→ **INSTRUCTIONS TO FOLLOW**
Go over the lines below, and when one contains the word "domain", copy it.

Stored data entries
-- pv_equiv track=rewrite | github.com/SeungAhSon/Baekjoon | 프로그래머스/0/120866. 안전지대/안전지대.py | solution
-- ===== SOURCE A (Python) =====
-- def solution(board):
--     answer = 0
--     for i in range(len(board)):
--         for j in range(len(board)):
--             temp = board[i][j]
--             if i!=0 and j!=0: temp += board[i-1][j-1]
--             if i!=0: temp += board[i-1][j]
--             if i!=0 and j!=len(board)-1 : temp+=board[i-1][j+1]
--             if i!=len(board)-1 : temp+=board[i+1][j]
--
--             if j!=0: temp+=board[i][j-1]
--             if j!=len(board)-1 : temp += board[i][j+1]
--             if i!=len(board)-1 and j!=0: temp += board[i+1][j-1]
--             if i!=len(board)-1 and j!=len(board)-1: temp += board[i+1][j+1]
--             if temp==0:
--                 answer+=1
--     return answer
-- ===== SOURCE B (Python) =====
-- def solution(board):
--     n = len(board)
--     # 2D prefix sums: P[r][c] = sum of board[x][y] for x<r, y<c (first n columns)
--     P = [[0] * (n + 1)]
--     for i in range(n):
--         prev = P[i]
--         cur = [0]
--         for j in range(n):
--             cur.append(board[i][j] + prev[j + 1] + cur[j] - prev[j])
--         P.append(cur)
--     answer = 0
--     for i in range(n):
--         for j in range(n):
--             r0 = max(i - 1, 0); r1 = min(i + 1, n - 1)
--             c0 = max(j - 1, 0); c1 = min(j + 1, n - 1)
--             if P[r1 + 1][c1 + 1] - P[r0][c1 + 1] - P[r1 + 1][c0] + P[r0][c0] == 0:
--                 answer += 1
--     return answer
-- ===== Notes on version B (the rewrite author's own statement) =====
-- stated objective: alternative
-- what changed: Replaces the per-cell 8-branch neighbor accumulation with a 2D prefix-sum table queried once per cell via inclusion-exclusion with clamped window bounds.
import Mathlib
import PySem

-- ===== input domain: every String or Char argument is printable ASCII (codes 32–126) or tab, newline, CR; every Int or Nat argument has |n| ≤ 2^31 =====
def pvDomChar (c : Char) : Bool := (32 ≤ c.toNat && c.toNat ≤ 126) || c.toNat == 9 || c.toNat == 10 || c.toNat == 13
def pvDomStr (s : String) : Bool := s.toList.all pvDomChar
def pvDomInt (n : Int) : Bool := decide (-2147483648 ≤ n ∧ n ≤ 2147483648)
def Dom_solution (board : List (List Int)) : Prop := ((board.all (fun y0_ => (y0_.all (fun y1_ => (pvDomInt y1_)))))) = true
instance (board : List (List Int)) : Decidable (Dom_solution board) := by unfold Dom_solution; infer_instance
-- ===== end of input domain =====

-- B replaces A's per-cell 8-branch neighbor accumulation with a 2D prefix-sum table
-- queried once per cell via inclusion-exclusion (alternative algorithm, same O(n^2)).


-- ===== PORT A =====
-- board[i][j] as a total read (Python raises exactly where Pre_solution fails)
def pvAGet (board : List (List Int)) (i j : Int) : Int :=
  PySem.List.pyGetD (PySem.List.pyGetD board i []) j 0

→ **WORKED SOLUTION**
-- ===== input domain: every String or Char argument is printable ASCII (codes 32–126) or tab, newline, CR; every Int or Nat argument has |n| ≤ 2^31 =====
-- ===== end of input domain =====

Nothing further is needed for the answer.